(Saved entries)
= Beginning of Section =
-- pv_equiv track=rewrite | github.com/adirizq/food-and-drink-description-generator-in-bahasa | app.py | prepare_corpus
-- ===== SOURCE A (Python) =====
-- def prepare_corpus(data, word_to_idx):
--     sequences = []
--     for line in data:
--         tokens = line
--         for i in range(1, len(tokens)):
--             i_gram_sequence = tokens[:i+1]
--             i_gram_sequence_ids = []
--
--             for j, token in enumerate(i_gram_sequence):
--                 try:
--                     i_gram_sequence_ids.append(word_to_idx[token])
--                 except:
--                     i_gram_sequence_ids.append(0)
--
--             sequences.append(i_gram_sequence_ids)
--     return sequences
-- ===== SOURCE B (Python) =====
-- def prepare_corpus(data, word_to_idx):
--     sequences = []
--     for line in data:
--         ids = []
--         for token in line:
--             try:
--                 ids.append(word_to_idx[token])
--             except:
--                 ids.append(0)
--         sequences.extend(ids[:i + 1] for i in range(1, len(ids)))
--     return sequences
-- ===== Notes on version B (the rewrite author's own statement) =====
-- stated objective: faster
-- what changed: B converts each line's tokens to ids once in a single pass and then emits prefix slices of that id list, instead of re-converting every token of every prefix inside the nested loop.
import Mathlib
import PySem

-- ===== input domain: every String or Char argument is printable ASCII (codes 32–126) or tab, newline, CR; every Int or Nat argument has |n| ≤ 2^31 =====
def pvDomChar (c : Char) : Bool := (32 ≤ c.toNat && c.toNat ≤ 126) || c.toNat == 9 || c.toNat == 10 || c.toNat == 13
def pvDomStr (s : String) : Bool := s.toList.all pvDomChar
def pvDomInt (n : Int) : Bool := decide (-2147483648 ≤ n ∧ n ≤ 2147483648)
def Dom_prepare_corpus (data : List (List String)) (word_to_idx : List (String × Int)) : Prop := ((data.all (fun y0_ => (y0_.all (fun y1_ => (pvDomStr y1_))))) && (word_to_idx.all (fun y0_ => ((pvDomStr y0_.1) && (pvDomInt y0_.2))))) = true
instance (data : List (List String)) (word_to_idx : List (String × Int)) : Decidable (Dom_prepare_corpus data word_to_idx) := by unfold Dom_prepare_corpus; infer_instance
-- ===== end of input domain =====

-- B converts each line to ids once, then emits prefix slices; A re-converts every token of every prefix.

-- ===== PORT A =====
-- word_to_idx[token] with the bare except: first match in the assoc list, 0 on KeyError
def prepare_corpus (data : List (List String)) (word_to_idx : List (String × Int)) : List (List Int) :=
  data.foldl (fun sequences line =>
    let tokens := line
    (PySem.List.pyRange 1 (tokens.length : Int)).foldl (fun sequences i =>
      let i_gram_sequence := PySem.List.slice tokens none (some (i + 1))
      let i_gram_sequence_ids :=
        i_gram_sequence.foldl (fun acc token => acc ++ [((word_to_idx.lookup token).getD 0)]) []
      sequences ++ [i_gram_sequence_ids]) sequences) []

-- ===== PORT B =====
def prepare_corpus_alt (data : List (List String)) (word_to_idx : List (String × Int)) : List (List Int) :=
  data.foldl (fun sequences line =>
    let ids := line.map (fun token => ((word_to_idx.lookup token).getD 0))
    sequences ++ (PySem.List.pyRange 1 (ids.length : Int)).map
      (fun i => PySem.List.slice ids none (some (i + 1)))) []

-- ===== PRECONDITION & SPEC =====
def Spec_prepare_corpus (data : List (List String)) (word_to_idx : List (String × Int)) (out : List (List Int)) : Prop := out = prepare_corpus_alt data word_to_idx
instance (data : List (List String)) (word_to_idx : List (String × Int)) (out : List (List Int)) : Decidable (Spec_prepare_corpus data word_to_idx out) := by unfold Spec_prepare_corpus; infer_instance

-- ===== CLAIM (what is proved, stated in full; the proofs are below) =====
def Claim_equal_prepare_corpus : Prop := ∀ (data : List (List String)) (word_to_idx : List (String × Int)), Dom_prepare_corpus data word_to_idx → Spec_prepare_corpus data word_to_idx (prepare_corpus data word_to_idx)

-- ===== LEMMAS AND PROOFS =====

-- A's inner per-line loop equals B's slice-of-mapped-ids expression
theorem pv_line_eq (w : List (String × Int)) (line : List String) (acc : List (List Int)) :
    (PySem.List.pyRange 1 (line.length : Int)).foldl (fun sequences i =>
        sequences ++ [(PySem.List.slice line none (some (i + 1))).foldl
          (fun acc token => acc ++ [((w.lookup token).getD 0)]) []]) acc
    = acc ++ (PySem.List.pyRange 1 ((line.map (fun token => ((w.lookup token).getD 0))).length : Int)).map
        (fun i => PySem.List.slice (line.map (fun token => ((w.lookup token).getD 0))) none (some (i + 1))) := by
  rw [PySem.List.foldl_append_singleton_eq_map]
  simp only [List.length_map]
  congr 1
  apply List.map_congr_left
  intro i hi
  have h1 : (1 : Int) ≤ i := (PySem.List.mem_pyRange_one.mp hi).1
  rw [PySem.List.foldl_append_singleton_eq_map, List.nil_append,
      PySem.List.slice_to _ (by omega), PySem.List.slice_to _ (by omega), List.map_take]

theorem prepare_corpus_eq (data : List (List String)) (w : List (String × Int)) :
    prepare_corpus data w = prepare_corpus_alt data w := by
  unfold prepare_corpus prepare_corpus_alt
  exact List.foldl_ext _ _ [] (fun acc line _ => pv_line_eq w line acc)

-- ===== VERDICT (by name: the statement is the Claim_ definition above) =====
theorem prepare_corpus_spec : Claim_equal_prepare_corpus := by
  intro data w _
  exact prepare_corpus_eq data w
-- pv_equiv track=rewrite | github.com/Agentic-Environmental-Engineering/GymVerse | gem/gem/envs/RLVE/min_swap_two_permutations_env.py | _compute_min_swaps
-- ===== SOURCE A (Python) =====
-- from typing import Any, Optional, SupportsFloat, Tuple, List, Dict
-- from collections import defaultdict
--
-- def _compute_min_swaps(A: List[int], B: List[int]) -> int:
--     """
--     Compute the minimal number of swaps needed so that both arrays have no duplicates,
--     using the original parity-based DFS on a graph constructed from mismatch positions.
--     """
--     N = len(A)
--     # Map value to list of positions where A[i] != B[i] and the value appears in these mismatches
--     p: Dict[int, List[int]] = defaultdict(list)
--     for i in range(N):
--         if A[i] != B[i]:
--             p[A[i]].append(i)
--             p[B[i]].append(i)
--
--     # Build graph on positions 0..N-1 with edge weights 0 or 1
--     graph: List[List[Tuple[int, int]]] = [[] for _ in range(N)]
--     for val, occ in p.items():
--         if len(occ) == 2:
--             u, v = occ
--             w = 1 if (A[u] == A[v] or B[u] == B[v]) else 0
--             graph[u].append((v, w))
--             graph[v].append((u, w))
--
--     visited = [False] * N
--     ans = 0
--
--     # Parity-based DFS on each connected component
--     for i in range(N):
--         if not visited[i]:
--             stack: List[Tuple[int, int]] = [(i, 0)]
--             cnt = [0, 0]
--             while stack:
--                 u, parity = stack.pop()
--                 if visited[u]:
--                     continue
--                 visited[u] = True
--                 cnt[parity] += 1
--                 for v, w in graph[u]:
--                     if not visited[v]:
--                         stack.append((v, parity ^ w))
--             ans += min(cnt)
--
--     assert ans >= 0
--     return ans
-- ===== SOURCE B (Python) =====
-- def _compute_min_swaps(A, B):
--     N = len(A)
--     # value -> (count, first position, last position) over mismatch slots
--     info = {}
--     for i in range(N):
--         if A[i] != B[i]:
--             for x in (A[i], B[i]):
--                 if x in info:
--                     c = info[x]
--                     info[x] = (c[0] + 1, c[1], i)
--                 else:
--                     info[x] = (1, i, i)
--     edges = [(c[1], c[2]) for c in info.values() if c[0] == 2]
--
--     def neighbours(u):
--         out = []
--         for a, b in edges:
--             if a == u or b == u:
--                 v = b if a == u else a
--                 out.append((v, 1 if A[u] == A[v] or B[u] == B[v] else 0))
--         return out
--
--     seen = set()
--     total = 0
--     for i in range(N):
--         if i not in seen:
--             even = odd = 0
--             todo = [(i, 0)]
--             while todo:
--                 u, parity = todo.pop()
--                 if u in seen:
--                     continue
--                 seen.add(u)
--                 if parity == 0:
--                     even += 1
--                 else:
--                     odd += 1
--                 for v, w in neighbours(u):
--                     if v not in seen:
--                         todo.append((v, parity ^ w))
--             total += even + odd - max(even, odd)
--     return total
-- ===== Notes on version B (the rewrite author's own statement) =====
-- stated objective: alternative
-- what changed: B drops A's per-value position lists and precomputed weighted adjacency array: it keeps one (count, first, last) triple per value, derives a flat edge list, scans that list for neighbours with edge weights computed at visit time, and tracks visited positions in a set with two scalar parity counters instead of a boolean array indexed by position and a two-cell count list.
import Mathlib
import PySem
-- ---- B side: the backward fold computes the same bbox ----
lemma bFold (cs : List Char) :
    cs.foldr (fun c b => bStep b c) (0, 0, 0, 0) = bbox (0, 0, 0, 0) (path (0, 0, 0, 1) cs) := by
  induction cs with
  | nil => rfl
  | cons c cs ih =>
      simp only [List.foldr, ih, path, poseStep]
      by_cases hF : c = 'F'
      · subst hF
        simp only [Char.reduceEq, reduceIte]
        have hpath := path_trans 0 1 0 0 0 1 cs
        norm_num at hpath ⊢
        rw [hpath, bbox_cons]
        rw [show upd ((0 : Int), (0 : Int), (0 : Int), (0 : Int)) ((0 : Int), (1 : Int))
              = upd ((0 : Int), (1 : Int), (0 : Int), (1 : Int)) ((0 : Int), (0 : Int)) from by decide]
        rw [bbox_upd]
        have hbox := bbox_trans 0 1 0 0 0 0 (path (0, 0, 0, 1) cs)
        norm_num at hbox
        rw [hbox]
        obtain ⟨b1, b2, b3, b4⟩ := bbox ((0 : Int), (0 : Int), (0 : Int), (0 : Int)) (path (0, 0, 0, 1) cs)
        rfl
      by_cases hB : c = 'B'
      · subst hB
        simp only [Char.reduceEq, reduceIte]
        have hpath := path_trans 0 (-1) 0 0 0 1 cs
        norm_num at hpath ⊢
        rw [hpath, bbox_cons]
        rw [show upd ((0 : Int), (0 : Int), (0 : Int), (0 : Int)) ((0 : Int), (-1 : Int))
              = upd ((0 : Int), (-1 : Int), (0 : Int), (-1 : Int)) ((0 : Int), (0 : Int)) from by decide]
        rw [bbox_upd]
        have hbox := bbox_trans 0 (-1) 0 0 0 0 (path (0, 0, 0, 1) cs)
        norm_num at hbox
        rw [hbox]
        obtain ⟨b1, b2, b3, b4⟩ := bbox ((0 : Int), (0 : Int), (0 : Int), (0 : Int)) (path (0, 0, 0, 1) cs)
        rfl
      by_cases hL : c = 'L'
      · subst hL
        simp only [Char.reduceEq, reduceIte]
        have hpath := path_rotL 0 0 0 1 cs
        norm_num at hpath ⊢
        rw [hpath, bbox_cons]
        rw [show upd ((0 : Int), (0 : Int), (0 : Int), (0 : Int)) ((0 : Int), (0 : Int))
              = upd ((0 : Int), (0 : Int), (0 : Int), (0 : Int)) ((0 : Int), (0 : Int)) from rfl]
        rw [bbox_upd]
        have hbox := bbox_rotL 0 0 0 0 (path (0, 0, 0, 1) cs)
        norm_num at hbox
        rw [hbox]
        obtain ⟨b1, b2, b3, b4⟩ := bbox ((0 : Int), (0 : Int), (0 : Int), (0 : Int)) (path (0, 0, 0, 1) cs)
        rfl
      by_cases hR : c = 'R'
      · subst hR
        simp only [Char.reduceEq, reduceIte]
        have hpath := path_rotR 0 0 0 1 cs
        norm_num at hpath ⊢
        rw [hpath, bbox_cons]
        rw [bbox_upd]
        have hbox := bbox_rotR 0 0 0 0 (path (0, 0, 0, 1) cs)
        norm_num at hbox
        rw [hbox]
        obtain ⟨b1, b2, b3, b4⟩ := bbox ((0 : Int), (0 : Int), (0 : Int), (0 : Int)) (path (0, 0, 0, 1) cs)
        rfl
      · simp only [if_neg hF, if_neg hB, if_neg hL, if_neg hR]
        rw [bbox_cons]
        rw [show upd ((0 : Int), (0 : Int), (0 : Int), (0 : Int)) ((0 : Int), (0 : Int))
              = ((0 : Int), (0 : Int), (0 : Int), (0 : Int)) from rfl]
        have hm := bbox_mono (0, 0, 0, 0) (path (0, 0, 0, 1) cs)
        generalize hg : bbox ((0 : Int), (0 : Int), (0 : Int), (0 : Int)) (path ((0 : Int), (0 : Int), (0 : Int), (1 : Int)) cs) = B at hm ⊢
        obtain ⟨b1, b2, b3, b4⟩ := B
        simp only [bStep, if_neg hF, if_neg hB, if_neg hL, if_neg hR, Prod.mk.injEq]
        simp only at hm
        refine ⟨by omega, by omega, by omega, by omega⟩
= End of Section =
* _TASK GOAL_
Which lines of the records above hold the word "foldr"? Copy each one out.

* _EXPECTED OUTPUT_
    cs.foldr (fun c b => bStep b c) (0, 0, 0, 0) = bbox (0, 0, 0, 0) (path (0, 0, 0, 1) cs) := by
      simp only [List.foldr, ih, path, poseStep]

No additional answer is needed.